Researchers demonstrate how a molecular barrel structure serves various functions in the mitochondria
Freiburg researchers have discovered that the molecular barrel protein Mdm10 can carry out various functions for the development and maintenance of mitochondrial structure by binding to protein machines. Mitochondria are the cell's powerhouses, for instance producing the energy for cell metabolism. The team led by Prof. Dr. Nikolaus Pfanner and Dr. Thomas Becker from the University of Freiburg's Institute of Biochemistry and Molecular Biology published the findings together with further colleagues in the journal Nature Communications.

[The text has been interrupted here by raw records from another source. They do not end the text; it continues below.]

-- pv_equiv track=rewrite | github.com/MrBrantCode/unitest_baseline | mut_generate/mist_train_cf/cf_66039/solution.py | eliminate_nums
-- ===== SOURCE A (Python) =====
-- def eliminate_nums(arr):
--     frequency = {}
--     for num in arr:
--         if num in frequency:
--             frequency[num] += 1
--         else:
--             frequency[num] = 1
--
--     unique_nums = [num for num in frequency if frequency[num] <= 3]
--
--     for i in range(len(unique_nums)):
--         for j in range(i+1, len(unique_nums)):
--             if unique_nums[i] < unique_nums[j]:
--                 unique_nums[i], unique_nums[j] = unique_nums[j], unique_nums[i]
--
--     return unique_nums
-- ===== SOURCE B (Python) =====
-- def eliminate_nums(arr):
--     s = sorted(arr, reverse=True)
--     if not s:
--         return []
--     res = []
--     cur, cnt = s[0], 1
--     for v in s[1:]:
--         if v == cur:
--             cnt += 1
--         else:
--             if cnt <= 3:
--                 res.append(cur)
--             cur, cnt = v, 1
--     if cnt <= 3:
--         res.append(cur)
--     return res
-- ===== Notes on version B (the rewrite author's own statement) =====
-- stated objective: faster
-- what changed: Replaces the frequency dict plus O(n^2) pairwise-swap sort with one descending sort followed by a single run-length grouping pass that emits each value whose run is at most 3.
import Mathlib
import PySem

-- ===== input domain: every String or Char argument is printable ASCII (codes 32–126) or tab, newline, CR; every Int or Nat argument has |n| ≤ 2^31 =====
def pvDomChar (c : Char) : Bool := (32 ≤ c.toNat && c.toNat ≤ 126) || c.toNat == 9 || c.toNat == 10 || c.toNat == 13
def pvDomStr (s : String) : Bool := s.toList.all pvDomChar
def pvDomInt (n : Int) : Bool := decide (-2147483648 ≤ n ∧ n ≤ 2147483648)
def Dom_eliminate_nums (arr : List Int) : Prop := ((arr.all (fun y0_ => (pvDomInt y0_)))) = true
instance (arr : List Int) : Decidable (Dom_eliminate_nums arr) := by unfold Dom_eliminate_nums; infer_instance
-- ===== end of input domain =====

-- B replaces A's frequency dict + O(n^2) pairwise-swap sort by one descending sort and a single
-- run-length grouping pass (objective: faster).

-- ===== PORT A =====
-- frequency = {}; for num in arr: if num in frequency: +=1 else =1
def pvFreq (arr : List Int) : PySem.Dict Int Int :=
  arr.foldl
    (fun d num =>
      if d.contains num then d.insert num (d.getD num 0 + 1) else d.insert num 1)
    PySem.Dict.empty

-- inner loop 'for j in range(i+1, n): if a[i] < a[j]: swap a[i], a[j]':
-- x is the value currently held at position i, the returned list is the suffix as the loop leaves it.
def pvExtractMax (x : Int) : List Int → Int × List Int
  | [] => (x, [])
  | y :: ys =>
      if x < y then ((pvExtractMax y ys).1, x :: (pvExtractMax y ys).2)
      else ((pvExtractMax x ys).1, y :: (pvExtractMax x ys).2)

theorem pvExtractMax_length (x : Int) (l : List Int) :
    ((pvExtractMax x l).2).length = l.length := by
  induction l generalizing x with
  | nil => rfl
  | cons y ys ih => simp only [pvExtractMax]; split <;> simp [ih]

-- outer loop 'for i in range(n)': position i receives the max of the suffix, recurse on the rest.
def pvSelSortDesc : List Int → List Int
  | [] => []
  | x :: xs => (pvExtractMax x xs).1 :: pvSelSortDesc (pvExtractMax x xs).2
termination_by l => l.length
decreasing_by simp [pvExtractMax_length]

def eliminate_nums (arr : List Int) : List Int :=
  let frequency := pvFreq arr
  let unique_nums := frequency.keys.filter (fun num => decide (frequency.getD num 0 ≤ 3))
  pvSelSortDesc unique_nums

-- ===== PORT B =====
-- the grouping loop: cur = current run value, cnt = its count so far
def pvRunPass (cur : Int) (cnt : Int) : List Int → List Int
  | [] => if cnt ≤ 3 then [cur] else []
  | v :: vs =>
      if v = cur then pvRunPass cur (cnt + 1) vs
      else if cnt ≤ 3 then cur :: pvRunPass v 1 vs else pvRunPass v 1 vs

def eliminate_nums_alt (arr : List Int) : List Int :=
  match PySem.List.sorted arr (fun x => x) true with
  | [] => []
  | x :: rest => pvRunPass x 1 rest

-- ===== PRECONDITION & SPEC =====
def Spec_eliminate_nums (arr : List Int) (out : List Int) : Prop := out = eliminate_nums_alt arr
instance (arr : List Int) (out : List Int) : Decidable (Spec_eliminate_nums arr out) := by unfold Spec_eliminate_nums; infer_instance

-- ===== CLAIM (what is proved, stated in full; the proofs are below) =====
def Claim_equal_eliminate_nums : Prop := ∀ (arr : List Int), Dom_eliminate_nums arr → Spec_eliminate_nums arr (eliminate_nums arr)

-- ===== LEMMAS AND PROOFS =====

theorem pvExtractMax_perm (x : Int) (l : List Int) :
    ((pvExtractMax x l).1 :: (pvExtractMax x l).2).Perm (x :: l) := by
  induction l generalizing x with
  | nil => exact List.Perm.refl _
  | cons y ys ih =>
      simp only [pvExtractMax]; split <;> dsimp only
      · exact (List.Perm.swap x _ _).trans ((ih y).cons x)
      · exact (List.Perm.swap y _ _).trans (((ih x).cons y).trans (List.Perm.swap x y ys))

theorem pvExtractMax_ge (x : Int) (l : List Int) :
    ∀ y ∈ x :: l, y ≤ (pvExtractMax x l).1 := by
  induction l generalizing x with
  | nil => simp [pvExtractMax]
  | cons y ys ih =>
      intro z hz
      simp only [pvExtractMax]
      split
      · rename_i hlt
        rcases List.mem_cons.mp hz with rfl | hz'
        · exact le_of_lt (lt_of_lt_of_le hlt (ih y _ (List.mem_cons_self)))
        · exact ih y _ hz'
      · rename_i hge
        rcases List.mem_cons.mp hz with rfl | hz'
        · exact ih z _ (List.mem_cons_self)
        · rcases List.mem_cons.mp hz' with rfl | hz'' 
          · exact le_trans (le_of_not_gt hge) (ih x _ (List.mem_cons_self))
          · exact ih x _ (List.mem_cons.mpr (Or.inr hz''))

On the one hand, mitochondria rely on the import of proteins from the cytosol, the aqueous component of the cell, yet on the other hand they are also dependent on the exchange of fatty lipids, the basic structural component of biological membranes, with the endoplasmic reticulum (ER), a network of membrane structures in the cytosol. Protein machines in the mitochondrial outer membrane play a key role in this exchange: The TOM complex is the entrance gate to the mitochondria for the proteins from the cytosol. A second protein machine, the SAM complex, integrates proteins into the outer membrane. Mitochondria are connected to the ER via molecular bridges, facilitating the exchange of lipids and enabling the development of the mitochondrial structure. One such bridge is the so-called ERMES complex. The protein Mdm10, which develops a beta-barrel structure, binds to the SAM complex and is also a component of the ERMES complex. The outer membrane protein Tom7 regulates the distribution of Mdm10 between the protein complexes. Until now, little was known about the functions of Mdm10 at these two protein machines.

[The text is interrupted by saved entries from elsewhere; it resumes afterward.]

-- pv_equiv track=rewrite | github.com/henry-25/advent_of_code_2018 | day_5/polymer.py | reduce_string_without_unit
-- ===== SOURCE A (Python) =====
-- def reduce_string_without_unit(unit, input_string):
--     k = 0
--     tmp_string = input_string.replace(unit[0], '').replace(unit[1], '')
--     while k < len(tmp_string) - 1:
--         if(tmp_string[k] == tmp_string[k+1].swapcase()):
--             tmp_string = tmp_string[:k] + tmp_string[k+2:]
--             k = 0
--         else:
--             k += 1
--     return(tmp_string, len(tmp_string))
-- ===== SOURCE B (Python) =====
-- def reduce_string_without_unit(unit, input_string):
--     tmp = input_string.replace(unit[0], '').replace(unit[1], '')
--     stack = []
--     for c in tmp:
--         if stack and stack[-1] == c.swapcase():
--             stack.pop()
--         else:
--             stack.append(c)
--     result = ''.join(stack)
--     return (result, len(result))
-- ===== Notes on version B (the rewrite author's own statement) =====
-- stated objective: faster
-- what changed: Replaced A's while-loop that removes one cancelling adjacent pair and restarts scanning from index 0 with a single left-to-right pass maintaining a stack (push a char, pop when it cancels with the top).
import Mathlib
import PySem

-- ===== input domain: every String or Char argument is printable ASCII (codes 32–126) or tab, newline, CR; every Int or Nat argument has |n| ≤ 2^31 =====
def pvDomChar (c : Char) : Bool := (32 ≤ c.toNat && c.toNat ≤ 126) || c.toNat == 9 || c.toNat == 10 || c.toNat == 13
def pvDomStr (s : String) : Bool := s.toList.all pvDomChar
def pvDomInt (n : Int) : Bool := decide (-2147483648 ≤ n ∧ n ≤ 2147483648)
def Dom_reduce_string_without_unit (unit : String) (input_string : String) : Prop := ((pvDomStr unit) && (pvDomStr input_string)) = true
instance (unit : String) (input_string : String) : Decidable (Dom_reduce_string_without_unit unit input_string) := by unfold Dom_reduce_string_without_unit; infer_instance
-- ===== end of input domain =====

-- B replaces A's restart-from-0 pair-removal loop (quadratic) by a single-pass stack reduction; return values proved equal whenever the unit has at least 2 characters (A raises IndexError otherwise).

-- ===== PORT A =====

-- Python's 1-char-string .swapcase(), exact on the ASCII domain (via PySem's ASCII case primitives); shared by both ports
def pvSwap (c : Char) : Char :=
  if PySem.Chars.islower c then PySem.Chars.upperChar c else PySem.Chars.lowerChar c

-- the while loop of A: k counts up, resets to 0 after each pair removal (Python's k is always ≥ 0, so Nat)
def pvLoopA (l : List Char) (k : Nat) : List Char :=
  if h : k + 1 < l.length then
    if l[k] = pvSwap l[k + 1] then
      pvLoopA (l.take k ++ l.drop (k + 2)) 0
    else
      pvLoopA l (k + 1)
  else l
termination_by (l.length, l.length - k)
decreasing_by
  · left
    have hk : k ≤ l.length := by omega
    simp [List.length_take, List.length_drop]
    omega
  · exact Prod.Lex.right _ (by omega)

def reduce_string_without_unit (unit : String) (input_string : String) : String × Int :=
  match PySem.Str.pyGet? unit 0, PySem.Str.pyGet? unit 1 with
  | some c0, some c1 =>
    let tmp := PySem.Str.replace (PySem.Str.replace input_string (String.ofList [c0]) "") (String.ofList [c1]) ""
    let r := pvLoopA tmp.toList 0
    (String.ofList r, (PySem.Str.len (String.ofList r) : Int))
  | _, _ => ("", 0)  -- unreachable under Pre_ (unit[0] / unit[1] raise IndexError)

-- ===== PORT B =====

-- one step of B's for-loop: pop when the stack top is the swapcase of c, else push (top of stack = list head)
def pvStepB (stk : List Char) (c : Char) : List Char :=
  match stk with
  | t :: rest => if t = pvSwap c then rest else c :: t :: rest
  | [] => [c]

def reduce_string_without_unit_alt (unit : String) (input_string : String) : String × Int :=
  match PySem.Str.pyGet? unit 0 with
  | none => ("", 0)  -- unreachable under Pre_ (unit[0] raises IndexError)
  | some c0 =>
    match PySem.Str.pyGet? unit 1 with
    | none => ("", 0)  -- unreachable under Pre_ (unit[1] raises IndexError)
    | some c1 =>
      let tmp := PySem.Str.replace (PySem.Str.replace input_string (String.ofList [c0]) "") (String.ofList [c1]) ""
      let stk := tmp.toList.foldl pvStepB []
      let r := stk.reverse
      (String.ofList r, (PySem.Str.len (String.ofList r) : Int))

-- ===== PRECONDITION & SPEC =====
-- A (and B alike) evaluate unit[0] and unit[1]: both raise IndexError when the unit has fewer than 2 characters, so exactly those inputs are excluded.
def Pre_reduce_string_without_unit (unit : String) (input_string : String) : Prop :=
  2 ≤ unit.toList.length
instance (unit : String) (input_string : String) : Decidable (Pre_reduce_string_without_unit unit input_string) := by unfold Pre_reduce_string_without_unit; infer_instance

def pvWitness_reduce_string_without_unit : String × String := ("aA", "dabAcCaCBAcCcaDA")

def Spec_reduce_string_without_unit (unit : String) (input_string : String) (out : String × Int) : Prop := out = reduce_string_without_unit_alt unit input_string
instance (unit : String) (input_string : String) (out : String × Int) : Decidable (Spec_reduce_string_without_unit unit input_string out) := by unfold Spec_reduce_string_without_unit; infer_instance

-- ===== CLAIM (what is proved, stated in full; the proofs are below) =====
def Claim_equal_reduce_string_without_unit : Prop := ∀ (unit : String) (input_string : String), Dom_reduce_string_without_unit unit input_string → Pre_reduce_string_without_unit unit input_string → Spec_reduce_string_without_unit unit input_string (reduce_string_without_unit unit input_string)

-- ===== LEMMAS AND PROOFS =====

theorem char_le_iff (a b : Char) : (a ≤ b) ↔ a.toNat ≤ b.toNat := by
  rw [Char.le_def, UInt32.le_iff_toNat_le]; rfl

theorem char_eq_of_toNat (a b : Char) (h : a.toNat = b.toNat) : a = b := by
  have := congrArg Char.ofNat h
  rwa [Char.ofNat_toNat, Char.ofNat_toNat] at this

theorem toNat_ofNat_small (n : Nat) (h : n < 1000) : (Char.ofNat n).toNat = n := by
  rw [Char.toNat_ofNat, if_pos]; exact Or.inl (by omega)

theorem islower_iff (c : Char) : PySem.Chars.islower c = true ↔ 97 ≤ c.toNat ∧ c.toNat ≤ 122 := by
  simp [PySem.Chars.islower, char_le_iff]

theorem isupper_iff (c : Char) : PySem.Chars.isupper c = true ↔ 65 ≤ c.toNat ∧ c.toNat ≤ 90 := by
  simp [PySem.Chars.isupper, char_le_iff]

theorem pvSwap_lower (c : Char) (hl : PySem.Chars.islower c = true) :
    pvSwap c = Char.ofNat (c.toNat - 32) := by
  simp only [pvSwap, hl, if_pos, PySem.Chars.upperChar]

theorem pvSwap_upper (c : Char) (hl : PySem.Chars.islower c = false)
    (hu : PySem.Chars.isupper c = true) : pvSwap c = Char.ofNat (c.toNat + 32) := by
  simp only [pvSwap, hl, PySem.Chars.lowerChar, hu, if_true, Bool.false_eq_true, if_false]

theorem pvSwap_other (c : Char) (hl : PySem.Chars.islower c = false)
    (hu : PySem.Chars.isupper c = false) : pvSwap c = c := by
  simp only [pvSwap, hl, PySem.Chars.lowerChar, hu, Bool.false_eq_true, if_false]

-- Python's swapcase (on ASCII) is an involution
theorem pvSwap_invol (c : Char) : pvSwap (pvSwap c) = c := by
  by_cases hl : PySem.Chars.islower c = true
  · have hb := (islower_iff c).mp hl
    have h1 : (pvSwap c).toNat = c.toNat - 32 := by
      rw [pvSwap_lower c hl, toNat_ofNat_small _ (by omega)]
    have hl2 : PySem.Chars.islower (pvSwap c) = false := by
      rw [Bool.eq_false_iff, Ne, islower_iff]; omega
    have hu2 : PySem.Chars.isupper (pvSwap c) = true := by rw [isupper_iff]; omega
    apply char_eq_of_toNat
    rw [pvSwap_upper _ hl2 hu2, toNat_ofNat_small _ (by omega), h1]
    omega
  · rw [Bool.not_eq_true] at hl
    by_cases hu : PySem.Chars.isupper c = true
    · have hb := (isupper_iff c).mp hu
      have h1 : (pvSwap c).toNat = c.toNat + 32 := by
        rw [pvSwap_upper c hl hu, toNat_ofNat_small _ (by omega)]
      have hl2 : PySem.Chars.islower (pvSwap c) = true := by rw [islower_iff]; omega
      apply char_eq_of_toNat
      rw [pvSwap_lower _ hl2, toNat_ofNat_small _ (by omega), h1]
      omega
    · rw [Bool.not_eq_true] at hu
      rw [pvSwap_other c hl hu, pvSwap_other c hl hu]

-- invariant of B's stack: no adjacent pair of the stack itself would cancel (top at the head)
def pvInv (stk : List Char) : Prop := List.IsChain (fun a b => b ≠ pvSwap a) stk

theorem pvInv_step (stk : List Char) (c : Char) (h : pvInv stk) : pvInv (pvStepB stk c) := by
  unfold pvInv at *
  match stk with
  | [] => simp [pvStepB]
  | t :: rest =>
    by_cases htc : t = pvSwap c
    · simp only [pvStepB, if_pos htc]
      exact h.tail
    · simp only [pvStepB, if_neg htc]
      exact List.isChain_cons_cons.mpr ⟨fun h' => htc h', h⟩

-- removing an adjacent cancelling pair at the FRONT does not change B's fold
theorem pvCancel_cons (a b : Char) (t stk : List Char) (hab : a = pvSwap b) (h : pvInv stk) :
    List.foldl pvStepB stk (a :: b :: t) = List.foldl pvStepB stk t := by
  have hba : b = pvSwap a := by rw [hab, pvSwap_invol]
  match stk with
  | [] => simp [pvStepB, hab]
  | v :: r =>
    by_cases hv : v = pvSwap a
    · have hvb : v = b := by rw [hv, ← hba]
      simp only [List.foldl, pvStepB, if_pos hv]
      match r with
      | [] => simp [pvStepB, hvb]
      | u :: us =>
        have hub : ¬ u = pvSwap b := by
          have := (List.isChain_cons_cons.mp h).1
          rw [hvb] at this; exact fun h' => this h'
        simp [pvStepB, hub, hvb]
    · have h1 : pvStepB (v :: r) a = a :: v :: r := by simp [pvStepB, hv]
      have h2 : pvStepB (a :: v :: r) b = v :: r := by simp [pvStepB, if_pos hab]
      rw [List.foldl_cons, List.foldl_cons, h1, h2]

-- removing an adjacent cancelling pair ANYWHERE does not change B's fold
theorem pvCancel (a b : Char) (suf : List Char) (hab : a = pvSwap b) :
    ∀ (pre : List Char) (stk : List Char), pvInv stk →
      List.foldl pvStepB stk (pre ++ a :: b :: suf) = List.foldl pvStepB stk (pre ++ suf) := by
  intro pre
  induction pre with
  | nil => exact fun stk h => pvCancel_cons a b suf stk hab h
  | cons x xs ih =>
    intro stk h
    simp only [List.cons_append, List.foldl_cons]
    exact ih (pvStepB stk x) (pvInv_step stk x h)

-- on a string with no adjacent cancelling pair, B's fold only pushes
theorem pvNoRed (l : List Char) : ∀ (stk : List Char),
    List.IsChain (fun x y => x ≠ pvSwap y) (stk.take 1 ++ l) →
    List.foldl pvStepB stk l = l.reverse ++ stk := by
  induction l with
  | nil => intro stk _; simp
  | cons c t ih =>
    intro stk hch
    match stk with
    | [] =>
      simp only [List.foldl_cons, pvStepB]
      rw [ih [c] (by simpa using hch)]
      simp
    | v :: r =>
      rw [show (v :: r).take 1 ++ c :: t = v :: c :: t by simp [List.take_succ_cons]] at hch
      have hch' := List.isChain_cons_cons.mp hch
      simp only [List.foldl_cons, pvStepB, if_neg hch'.1]
      rw [ih (c :: v :: r) (by simpa [List.take_succ_cons] using hch'.2)]
      simp

-- each removal A performs preserves the value of B's fold
theorem pvLoopA_red (l : List Char) (k : Nat) :
    List.foldl pvStepB [] (pvLoopA l k) = List.foldl pvStepB [] l := by
  fun_induction pvLoopA with
  | case1 l k h hif ih =>
    rw [ih]
    have hsplit : l = l.take k ++ l[k] :: l[k + 1] :: l.drop (k + 2) := by
      conv_lhs => rw [← List.take_append_drop k l]
      congr 1
      rw [List.drop_eq_getElem_cons (by omega), List.drop_eq_getElem_cons (by omega)]
    conv_rhs => rw [hsplit]
    exact (pvCancel _ _ _ hif _ [] (by simp [pvInv])).symm
  | case2 l k h hif ih => exact ih
  | case3 l k h => rfl

-- A's loop ends with no adjacent cancelling pair left
theorem pvLoopA_chain (l : List Char) (k : Nat)
    (hk : ∀ i, (h : i + 1 < l.length) → i < k → l[i] ≠ pvSwap l[i + 1]) :
    List.IsChain (fun x y => x ≠ pvSwap y) (pvLoopA l k) := by
  fun_induction pvLoopA with
  | case1 l k h hif ih => exact ih (by intro i hi hik; omega)
  | case2 l k h hif ih =>
    apply ih
    intro i hi hik
    by_cases hik' : i < k
    · exact hk i hi hik'
    · have : i = k := by omega
      subst this; exact hif
  | case3 l k h =>
    rw [List.isChain_iff_getElem]
    intro i hi
    exact hk i hi (by omega)

-- A's quadratic loop computes exactly B's single-pass stack reduction
theorem pvMain (l : List Char) : pvLoopA l 0 = (List.foldl pvStepB [] l).reverse := by
  have h1 := pvLoopA_red l 0
  have h2 := pvLoopA_chain l 0 (by intro i hi hik; omega)
  have h3 := pvNoRed (pvLoopA l 0) [] (by simpa using h2)
  rw [← h1, h3]
  simp

-- ===== VERDICT (by name: the statement is the Claim_ definition above) =====
theorem reduce_string_without_unit_spec : Claim_equal_reduce_string_without_unit := by
  intro unit input_string _ hpre
  unfold Pre_reduce_string_without_unit at hpre
  unfold Spec_reduce_string_without_unit reduce_string_without_unit reduce_string_without_unit_alt
  have h0 : PySem.Str.pyGet? unit 0 = some (unit.toList[0]'(by omega)) := by
    rw [show (0 : Int) = ((0 : Nat) : Int) by norm_num, PySem.Str.pyGet?_natCast]
    exact List.getElem?_eq_getElem _
  have h1 : PySem.Str.pyGet? unit 1 = some (unit.toList[1]'(by omega)) := by
    rw [show (1 : Int) = ((1 : Nat) : Int) by norm_num, PySem.Str.pyGet?_natCast]
    exact List.getElem?_eq_getElem _
  rw [h0, h1]
  simp only [pvMain]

Freiburg scientists from Collaborative Research Center 746, "Functional Specificity by Coupling and Modification of Proteins," and the Cluster of Excellence BIOSS Center for Biological Signalling Studies demonstrated in cooperation with a research group led by Prof. Dr. Enrico Schleiff from the University of Frankfurt that the binding sites for the SAM and ERMES complexes are located on different sides of the beta-barrel structure of Mdm10. The doctoral candidate Lars Ellenrieder from Becker's group also succeeded in identifying the particular functions of Mdm10 at the SAM and ERMES complexes. The protein forms the mitochondrial membrane anchor for the ERMES complex and is thus essential for the maintenance of the lipid composition and the structure of the mitochondria. In cooperation with a research group led by Prof. Dr. Richard Wagner at Jacobs University Bremen, the researchers also demonstrated that Mdm10 forms a channel and is involved in the import of proteins to the outer membrane at the SAM complex.